Alternatively, some find reason to believe superintelligences
would be better able to understand morality, human values, and complex goals.
Bostrom writes, "A future superintelligence occupies an epistemically
superior vantage point: its beliefs are (probably, on most topics) more likely
than ours to be true".
In 2023, OpenAI started a project called
"Superalignment" to solve the alignment of superintelligences in four
years. It called this an especially important challenge, as it said
superintelligence could be achieved within a decade. Its strategy involved
automating alignment research using AI. The Superalignment team was dissolved
less than a year later.
Other
sources of risk
Bostrom
and others have said that a race to be the first to create AGI could lead to
shortcuts in safety, or even to violent conflict.
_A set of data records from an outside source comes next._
-- pv_equiv track=rewrite | github.com/dbehdrnr0202/programmers | KAKAO/_2024_KAKAO_WINTER_INTERNSHIP/sol258712.py | solution
-- ===== SOURCE A (Python) =====
-- GIFT_FROM = 1
--
-- GIFT_TO = 0
--
-- def solution(friends, gifts):
--     answer = 0
--     friend_index_dict = {friend:index for index, friend in enumerate(friends)}
--     gift_map = [[0 for _ in range(len(friends))] for _ in range(len(friends))]
--     gift_list = [[0 for _ in range(3)] for _ in range(len(friends))]
--
--     for gift in gifts:
--         gift_from, gift_to = gift.split(" ")
--         gift_from = friend_index_dict[gift_from]
--         gift_to =  friend_index_dict[gift_to]
--         gift_map[gift_from][gift_to]+=1
--         gift_list[gift_from][GIFT_TO]+=1
--         gift_list[gift_to][GIFT_FROM]+=1
--
--     for gift in range(len(gift_list)):
--         gift_list[gift][2] = gift_list[gift][GIFT_TO]-gift_list[gift][GIFT_FROM]
--
--     gift_score = [0 for _ in range(len(friends))]
--
--     for gift_from in range(len(gift_map)):
--         for gift_to in range(len(gift_map[gift_from])):
--             # 같은 사람
--             if gift_from == gift_to:
--                 continue
--             # 기록 O
--             if gift_map[gift_from][gift_to]>gift_map[gift_to][gift_from]:
--                 gift_score[gift_from]+=1
--                 continue
--             # 기록 X
--             if gift_map[gift_from][gift_to]==0 and gift_map[gift_to][gift_from]==0:
--                 if gift_list[gift_from][2]>gift_list[gift_to][2]:
--                     gift_score[gift_from]+=1
--                 continue
--             if gift_map[gift_from][gift_to]==gift_map[gift_to][gift_from]:
--                 if gift_list[gift_from][2]>gift_list[gift_to][2]:
--                     gift_score[gift_from]+=1
--     answer = max(gift_score)
--     return answer
-- ===== SOURCE B (Python) =====
-- def solution(friends, gifts):
--     n = len(friends)
--     idx = {f: i for i, f in enumerate(friends)}
--     cnt = {}
--     net = [0] * n
--     for gift in gifts:
--         a, b = gift.split(" ")
--         i, j = idx[a], idx[b]
--         cnt[(i, j)] = cnt.get((i, j), 0) + 1
--         net[i] += 1
--         net[j] -= 1
--     # baseline: decide every pair by the gift index (net), via sort + rank instead of n^2 comparisons
--     rank = {}
--     for pos, v in enumerate(sorted(net)):
--         if v not in rank:
--             rank[v] = pos
--     score = [rank[net[i]] for i in range(n)]
--     # corrections: only pairs with an unequal direct-gift record deviate from the baseline
--     for (i, j) in cnt:
--         if (j, i) in cnt and j < i:
--             continue  # this unordered pair is handled from its other orientation
--         a, b = cnt[(i, j)], cnt.get((j, i), 0)
--         if a == b:
--             continue
--         w, l = (i, j) if a > b else (j, i)
--         score[w] += 0 if net[l] < net[w] else 1
--         score[l] -= 1 if net[w] < net[l] else 0
--     return max(score)
-- ===== Notes on version B (the rewrite author's own statement) =====
-- stated objective: faster
-- what changed: B drops A's dense n-by-n matrix and O(n^2) all-ordered-pairs scan: it keeps a sparse dict of direct-gift counts and per-person net totals, computes every person's baseline wins at once by sorting the nets and ranking each net by the number of strictly smaller ones, then corrects only the O(g) pairs that actually have an unequal direct-gift record.
import Mathlib
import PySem

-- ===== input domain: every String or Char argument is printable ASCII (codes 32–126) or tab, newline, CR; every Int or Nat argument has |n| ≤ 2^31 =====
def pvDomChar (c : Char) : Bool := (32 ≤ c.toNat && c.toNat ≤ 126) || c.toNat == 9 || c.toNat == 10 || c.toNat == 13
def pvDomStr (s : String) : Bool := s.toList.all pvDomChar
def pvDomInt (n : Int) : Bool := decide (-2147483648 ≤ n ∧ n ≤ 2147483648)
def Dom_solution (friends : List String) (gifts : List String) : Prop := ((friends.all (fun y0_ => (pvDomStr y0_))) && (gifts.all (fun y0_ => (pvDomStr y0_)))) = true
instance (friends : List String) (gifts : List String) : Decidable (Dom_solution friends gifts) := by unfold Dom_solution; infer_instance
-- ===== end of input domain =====

-- B is a faster implementation: instead of A's dense n×n matrix and scan of all ordered pairs,
-- it keeps a sparse dict of direct-gift counts and per-person net totals, gets every person's
-- baseline wins by sorting the nets once and ranking, and corrects only the pairs that
-- actually have an unequal direct-gift record.

-- ===== shared helpers (both Pythons contain these identical operations) =====

-- l[k] += 1 on a 1-D list
def pvInc1 (l : List Int) (k : Nat) : List Int := l.set k (l.getD k 0 + 1)

-- m[i][j] read on a 2-D list
def pvGet2 (m : List (List Int)) (i j : Nat) : Int := (m.getD i []).getD j 0

-- m[i][j] += 1 on a 2-D list
def pvInc2 (m : List (List Int)) (i j : Nat) : List (List Int) :=
  m.set i ((m.getD i []).set j (pvGet2 m i j + 1))

-- {friend: index for index, friend in enumerate(friends)}  (same comprehension in both Pythons)
def pvMkIdx (friends : List String) : PySem.Dict String Int :=
  (PySem.List.enumerate friends).foldl (fun d p => d.insert p.2 p.1) PySem.Dict.empty

-- gift.split(" ") unpacked into two names, both looked up in the index dict; none exactly where
-- Python raises ValueError (unpack of ≠2 parts) or KeyError (name missing). Dict values are
-- enumerate positions, hence ≥ 0, so .toNat is exact.
def pvParse (fidx : PySem.Dict String Int) (gift : String) : Option (Nat × Nat) :=
  match PySem.Str.split? gift " " with
  | some [gf, gt] =>
    match fidx.get? gf, fidx.get? gt with
    | some a, some b => some (a.toNat, b.toNat)
    | _, _ => none
  | _ => none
Roman
Yampolskiy and others warn that a malevolent AGI
could be created by design, for example by a military, a government, a
sociopath, or a corporation, to benefit from, control, or subjugate certain
groups of people, as in cybercrime, or that a
malevolent AGI could choose the goal of increasing human suffering, for example
of those people who did not assist it during the information explosion phase.
Suffering
risks
Suffering
risks are sometimes categorized as a subclass
of existential risks. According to some scholars, s-risks warrant serious
consideration as they are not extremely unlikely and can arise from unforeseen
scenarios. Although they may appear speculative, factors such as technological
advancement, power dynamics, and historical precedents indicate that advanced
technology could inadvertently result in substantial suffering. Thus, s-risks
are considered to be a morally urgent matter, despite the possibility of
technological benefits. Sources of possible s-risks include embodied artificial intelligence and superintelligence.
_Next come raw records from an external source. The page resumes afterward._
-- pv_equiv track=rewrite | github.com/feifanphys/QDRE | DotArray.py | count_fermion
-- ===== SOURCE A (Python) =====
-- def count_fermion(n, stop):
--     count = 0
--     copy = n
--     i = 0
--     while (i < stop):
--         count += copy & 1
--         copy >>= 1
--         i += 1
--     return count
-- ===== SOURCE B (Python) =====
-- def count_fermion(n, stop):
--     # Count set bits among the low `stop` bits of n (Kernighan: one step per set bit).
--     if stop <= 0:
--         return 0
--     masked = n & ((1 << stop) - 1)
--     count = 0
--     while masked:
--         masked &= masked - 1
--         count += 1
--     return count
-- ===== Notes on version B (the rewrite author's own statement) =====
-- stated objective: faster
-- what changed: Instead of looping once per bit position shifting and testing each bit, B masks off the low stop bits in one bitwise operation and counts them with Brian Kernighan's clear-lowest-set-bit loop, iterating only once per set bit.
import Mathlib
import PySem

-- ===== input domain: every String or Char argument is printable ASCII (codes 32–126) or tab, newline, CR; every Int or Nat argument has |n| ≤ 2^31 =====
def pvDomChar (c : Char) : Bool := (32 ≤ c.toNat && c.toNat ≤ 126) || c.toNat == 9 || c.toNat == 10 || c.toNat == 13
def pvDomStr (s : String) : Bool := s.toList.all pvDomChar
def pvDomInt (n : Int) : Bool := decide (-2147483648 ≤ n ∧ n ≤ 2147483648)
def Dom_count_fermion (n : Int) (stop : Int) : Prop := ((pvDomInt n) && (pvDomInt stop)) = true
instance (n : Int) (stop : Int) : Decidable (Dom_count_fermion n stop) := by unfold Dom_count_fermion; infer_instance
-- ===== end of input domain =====

-- B replaces A's per-bit-position shift-and-test loop by masking off the low `stop`
-- bits and counting them with Kernighan's clear-lowest-set-bit loop (one iteration
-- per set bit).

-- ===== PORT A =====
-- while (i < stop): count += copy & 1; copy >>= 1; i += 1  — runs max(stop,0) times
def cfLoopA : Nat → Int → Int → Int
  | 0, _, count => count
  | f + 1, copy, count => cfLoopA f (copy >>> 1) (count + PySem.Int.band copy 1)

def count_fermion (n : Int) (stop : Int) : Int := cfLoopA stop.toNat n 0

-- ===== PORT B =====
-- while masked: masked &= masked - 1; count += 1  — fuel masked.toNat suffices since
-- masked strictly decreases each iteration (the fuel only makes the loop total)
def kernLoop : Nat → Int → Int → Int
  | 0, _, count => count
  | f + 1, m, count =>
    if m = 0 then count else kernLoop f (PySem.Int.band m (m - 1)) (count + 1)

def count_fermion_alt (n : Int) (stop : Int) : Int :=
  if stop ≤ 0 then 0
  else
    let masked : Int := PySem.Int.band n ((1 <<< stop.toNat) - 1)
    kernLoop masked.toNat masked 0

-- ===== PRECONDITION & SPEC =====
def Spec_count_fermion (n : Int) (stop : Int) (out : Int) : Prop := out = count_fermion_alt n stop
instance (n : Int) (stop : Int) (out : Int) : Decidable (Spec_count_fermion n stop out) := by unfold Spec_count_fermion; infer_instance

-- ===== CLAIM (what is proved, stated in full; the proofs are below) =====
def Claim_equal_count_fermion : Prop := ∀ (n : Int) (stop : Int), Dom_count_fermion n stop → Spec_count_fermion n stop (count_fermion n stop)

-- ===== LEMMAS AND PROOFS =====

-- Python identity: a & (2^k - 1) = a mod 2^k, also for negative a
theorem band_mask (a : Int) (k : Nat) :
    PySem.Int.band a ((2 : Int) ^ k - 1) = a % 2 ^ k := by
  have hb : (0 : Int) < 2 ^ k := by positivity
  have hbn : ((2 ^ k - 1 : Int)).toNat = 2 ^ k - 1 := by
    have : ((2 : Int) ^ k) = ((2 ^ k : Nat) : Int) := by push_cast; ring
    omega
  by_cases ha : 0 ≤ a
  · rw [PySem.Int.band, if_pos ha, if_pos (by omega)]
    rw [hbn, Nat.and_two_pow_sub_one_eq_mod]
    have h1 : ((a.toNat : Int)) = a := Int.toNat_of_nonneg ha
    have h2 : ((2 ^ k : Nat) : Int) = (2 : Int) ^ k := by push_cast; ring
    calc ((a.toNat % 2 ^ k : Nat) : Int)
        = (a.toNat : Int) % ((2 ^ k : Nat) : Int) := by push_cast; ring
      _ = a % 2 ^ k := by rw [h1, h2]
  · rw [PySem.Int.band, if_neg ha, if_pos (by omega)]
    set x : Nat := (-a - 1).toNat with hx
    have hxa : (x : Int) = -a - 1 := Int.toNat_of_nonneg (by omega)
    rw [hbn, Nat.land_comm, Nat.and_two_pow_sub_one_eq_mod]
    have hr : x % 2 ^ k < 2 ^ k := Nat.mod_lt _ (by positivity)
    have hrI : ((x % 2 ^ k : Nat) : Int) < 2 ^ k := by exact_mod_cast hr
    have hr0 : (0 : Int) ≤ ((x % 2 ^ k : Nat) : Int) := Int.natCast_nonneg _
    have hdecomp : ((x % 2 ^ k : Nat) : Int) = (x : Int) % 2 ^ k := by push_cast; ring
    have hxq : (2 : Int) ^ k * ((x : Int) / 2 ^ k) + (x : Int) % 2 ^ k = x :=
      Int.mul_ediv_add_emod _ _
    -- a % 2^k = 2^k - 1 - (x % 2^k)
    have key : a % 2 ^ k = 2 ^ k - 1 - ((x % 2 ^ k : Nat) : Int) := by
      have h := (Int.ediv_emod_unique (a := a) (b := 2 ^ k)
        (r := 2 ^ k - 1 - ((x % 2 ^ k : Nat) : Int))
        (q := -((x : Int) / 2 ^ k) - 1) hb).mpr ⟨by rw [hdecomp]; linarith, by omega, by omega⟩
      exact h.2
    omega

-- bitCount halving on nonnegative Ints
theorem bitCount_halving (m : Int) (hm : 0 ≤ m) :
    PySem.Int.bitCount m = (m % 2).toNat + PySem.Int.bitCount (m / 2) := by
  rcases eq_or_lt_of_le hm with h | h
  · simp [← h, PySem.Int.bitCount_zero]
  · have hrec := PySem.Int.bitCount_of_pos h
    have hmod : PySem.Int.mod m 2 = m % 2 := by
      show m.fmod 2 = m % 2
      rw [Int.fmod_eq_emod]; simp
    have hdiv : PySem.Int.floordiv m 2 = m / 2 := by
      show m.fdiv 2 = m / 2
      rw [Int.fdiv_eq_ediv]; simp
    rw [hrec, hmod, hdiv]

-- A's loop computes bitCount (copy mod 2^k)
theorem cfLoopA_eq (k : Nat) : ∀ (copy c : Int),
    cfLoopA k copy c = c + (PySem.Int.bitCount (copy % 2 ^ k) : Int) := by
  induction k with
  | zero => intro copy c; simp [cfLoopA, PySem.Int.bitCount_zero]
  | succ k ih =>
    intro copy c
    have hb : (0 : Int) < 2 ^ (k + 1) := by positivity
    set m : Int := copy % 2 ^ (k + 1) with hm
    have hm0 : 0 ≤ m := Int.emod_nonneg _ (by positivity)
    have hmlt : m < 2 ^ (k + 1) := Int.emod_lt_of_pos _ hb
    have hband : PySem.Int.band copy 1 = copy % 2 := by
      have := band_mask copy 1; simpa using this
    have hshift : copy >>> (1 : Int) = copy / 2 := by
      rw [← Nat.cast_one (R := Int), Int.shiftRight_natCast_right,
        Int.shiftRight_eq_div_pow]
      norm_num
    have hmod2 : copy % 2 = m % 2 := by
      rw [hm, Int.emod_emod_of_dvd copy ⟨2 ^ k, by ring⟩]
    have hdivmod : (copy / 2) % 2 ^ k = m / 2 := by
      have key : ∀ P : Int, 0 < P → (copy / 2) % P = (copy % (2 * P)) / 2 := by
        intro P hP
        have h := Int.mul_ediv_add_emod copy (2 * P)
        have hm0' : 0 ≤ copy % (2 * P) := Int.emod_nonneg _ (by positivity)
        have hmlt' : copy % (2 * P) < 2 * P := Int.emod_lt_of_pos _ (by positivity)
        have hc : copy = copy % (2 * P) + P * (copy / (2 * P)) * 2 := by linarith
        have h2 : copy / 2 = (copy % (2 * P)) / 2 + P * (copy / (2 * P)) := by
          conv_lhs => rw [hc]
          rw [Int.add_mul_ediv_right _ _ (by norm_num : (2 : Int) ≠ 0)]
        rw [h2, Int.add_mul_emod_self_left,
          Int.emod_eq_of_lt (by positivity) (by omega)]
      have h3 := key (2 ^ k) (by positivity)
      rw [hm, (by ring : (2 : Int) ^ (k + 1) = 2 * 2 ^ k)]
      exact h3
    show cfLoopA k (copy >>> 1) (c + PySem.Int.band copy 1) = _
    rw [ih, hband, hshift, hdivmod, hmod2, bitCount_halving m hm0]
    have hmm : (0 : Int) ≤ m % 2 := Int.emod_nonneg _ (by norm_num)
    push_cast
    omega

theorem bitCount_two_mul (x : Nat) :
    PySem.Int.bitCount ((2 * x : Nat) : Int) = PySem.Int.bitCount (x : Int) := by
  rcases Nat.eq_zero_or_pos x with h | h
  · simp [h]
  · rw [PySem.Int.bitCount_natCast (by omega : 0 < 2 * x)]
    simp [Nat.mul_div_cancel_left _ (by norm_num : 0 < 2), Nat.mul_mod_right]

-- Kernighan's step: clearing the lowest set bit decreases the value and
-- removes exactly one set bit
theorem kernighan_step : ∀ t : Nat, 0 < t →
    t &&& (t - 1) < t ∧
    PySem.Int.bitCount ((t &&& (t - 1) : Nat) : Int) + 1 = PySem.Int.bitCount (t : Int) := by
  intro t
  induction t using Nat.strong_induction_on with
  | _ t ih =>
    intro ht
    rcases Nat.even_or_odd t with ⟨q, hq⟩ | ⟨q, hq⟩
    · -- t = 2q, q > 0
      have hq0 : 0 < q := by omega
      have hsub : t - 1 = 2 * (q - 1) + 1 := by omega
      have hland : t &&& (t - 1) = 2 * (q &&& (q - 1)) := by
        rw [hsub, (by omega : t = 2 * q)]
        show Nat.bitwise and (Nat.bit false q) (Nat.bit true (q - 1)) = _
        rw [Nat.bitwise_bit]
        simp [Nat.bit]
        rfl
      obtain ⟨ihlt, ihbc⟩ := ih q (by omega) hq0
      refine ⟨by omega, ?_⟩
      rw [hland, bitCount_two_mul, ihbc, (by omega : t = 2 * q), bitCount_two_mul]
    · -- t = 2q + 1
      have hsub : t - 1 = 2 * q := by omega
      have hland : t &&& (t - 1) = 2 * q := by
        rw [hsub, hq]
        show Nat.bitwise and (Nat.bit true q) (Nat.bit false q) = _
        rw [Nat.bitwise_bit]
        simp [Nat.bit]
        exact Nat.and_self q
      refine ⟨by omega, ?_⟩
      rw [hland, bitCount_two_mul, hq,
        PySem.Int.bitCount_natCast (by omega : 0 < 2 * q + 1)]
      have h1 : (2 * q + 1) % 2 = 1 := by omega
      have h2 : (2 * q + 1) / 2 = q := by omega
      rw [h1, h2]
      omega

-- B's loop computes bitCount m given enough fuel
theorem kernLoop_eq : ∀ (f : Nat) (m c : Int), 0 ≤ m → m.toNat ≤ f →
    kernLoop f m c = c + (PySem.Int.bitCount m : Int) := by
  intro f
  induction f with
  | zero =>
    intro m c hm hf
    have h0 : m = 0 := by omega
    simp [h0, kernLoop, PySem.Int.bitCount_zero]
  | succ f ih =>
    intro m c hm hf
    by_cases h0 : m = 0
    · simp [h0, kernLoop, PySem.Int.bitCount_zero]
    · set t : Nat := m.toNat with htdef
      have ht0 : 0 < t := by omega
      have hband : PySem.Int.band m (m - 1) = ((t &&& (t - 1) : Nat) : Int) := by
        rw [PySem.Int.band_of_nonneg hm (by omega)]
        congr 2
        omega
      obtain ⟨hlt, hbc⟩ := kernighan_step t ht0
      have hrec : kernLoop (f + 1) m c = kernLoop f (PySem.Int.band m (m - 1)) (c + 1) := by
        simp [kernLoop, h0]
      rw [hrec, hband, ih _ _ (Int.natCast_nonneg _) (by omega)]
      have hmt : m = ((t : Nat) : Int) := by
        rw [htdef]; exact (Int.toNat_of_nonneg hm).symm
      rw [hmt]
      omega

-- ===== VERDICT (by name: the statement is the Claim_ definition above) =====
theorem count_fermion_spec : Claim_equal_count_fermion := by
  intro n stop _
  show count_fermion n stop = count_fermion_alt n stop
  by_cases hs : stop ≤ 0
  · have h0 : stop.toNat = 0 := by omega
    rw [count_fermion, count_fermion_alt, if_pos hs, h0]
    rfl
  · rw [count_fermion, count_fermion_alt, if_neg hs]
    set k := stop.toNat with hk
    have hmask : PySem.Int.band n (((1 <<< k : Nat) : Int) - 1) = n % 2 ^ k := by
      have h1 : ((1 <<< k : Nat) : Int) = 2 ^ k := by
        rw [Nat.shiftLeft_eq]; push_cast; ring
      rw [h1]
      have := band_mask n k
      simpa using this
    have hM0 : 0 ≤ n % 2 ^ k := Int.emod_nonneg _ (by positivity)
    show cfLoopA k n 0 = kernLoop _ _ 0
    rw [hmask, kernLoop_eq _ _ _ hM0 le_rfl, cfLoopA_eq]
Artificial intelligence is central to s-risk discussions because it may
eventually enable powerful actors to control vast technological systems. In a
worst-case scenario, AI could be used to create systems of perpetual suffering,
such as a totalitarian regime expanding across space. Additionally,
s-risks might arise incidentally, such as through AI-driven simulations of
conscious beings experiencing suffering, or from economic activities that
disregard the well-being of nonhuman or digital minds. Steven Umbrello,
an AI
ethics researcher, has warned that biological computing may
make system
design more prone to s-risks. Brian Tomasik
has argued that astronomical suffering could emerge from solving the AI
alignment problem incompletely. He argues for the
possibility of a "near miss" scenario, where a superintelligent AI
that is slightly misaligned has the maximum likelihood of causing astronomical
suffering, compared to a completely unaligned AI.
People’s Perspectives
on AI
The
thesis that AI could pose an existential risk provokes a wide range of
reactions in the scientific community and in the public at large, but many of
the opposing viewpoints share common ground.
Observers
tend to agree that AI has significant potential to improve
society. The Asilomar AI Principles, which contain only those principles agreed to by 90% of the
attendees of the Future of Life Institute's Beneficial AI 2017 conference, also agree in principle that "There being no
consensus, we should avoid strong assumptions regarding upper limits on future
AI capabilities" and "Advanced AI could represent a profound change
in the history of life on Earth, and should be planned for and managed with
commensurate care and resources."
AI Mitigation
Many
scholars concerned about AGI existential risk believe that extensive research
into the "control problem" is essential. This problem involves
determining which safeguards, algorithms, or architectures can be implemented
to increase the likelihood that a recursively-improving AI remains friendly
after achieving superintelligence. Social measures are also proposed to
mitigate AGI risks, such as a UN-sponsored "Benevolent AGI
Treaty" to ensure that only altruistic AGIs are
created. Additionally, an arms control approach and a global peace treaty
grounded in international relations theory have been suggested, potentially for an artificial
superintelligence to be a signatory.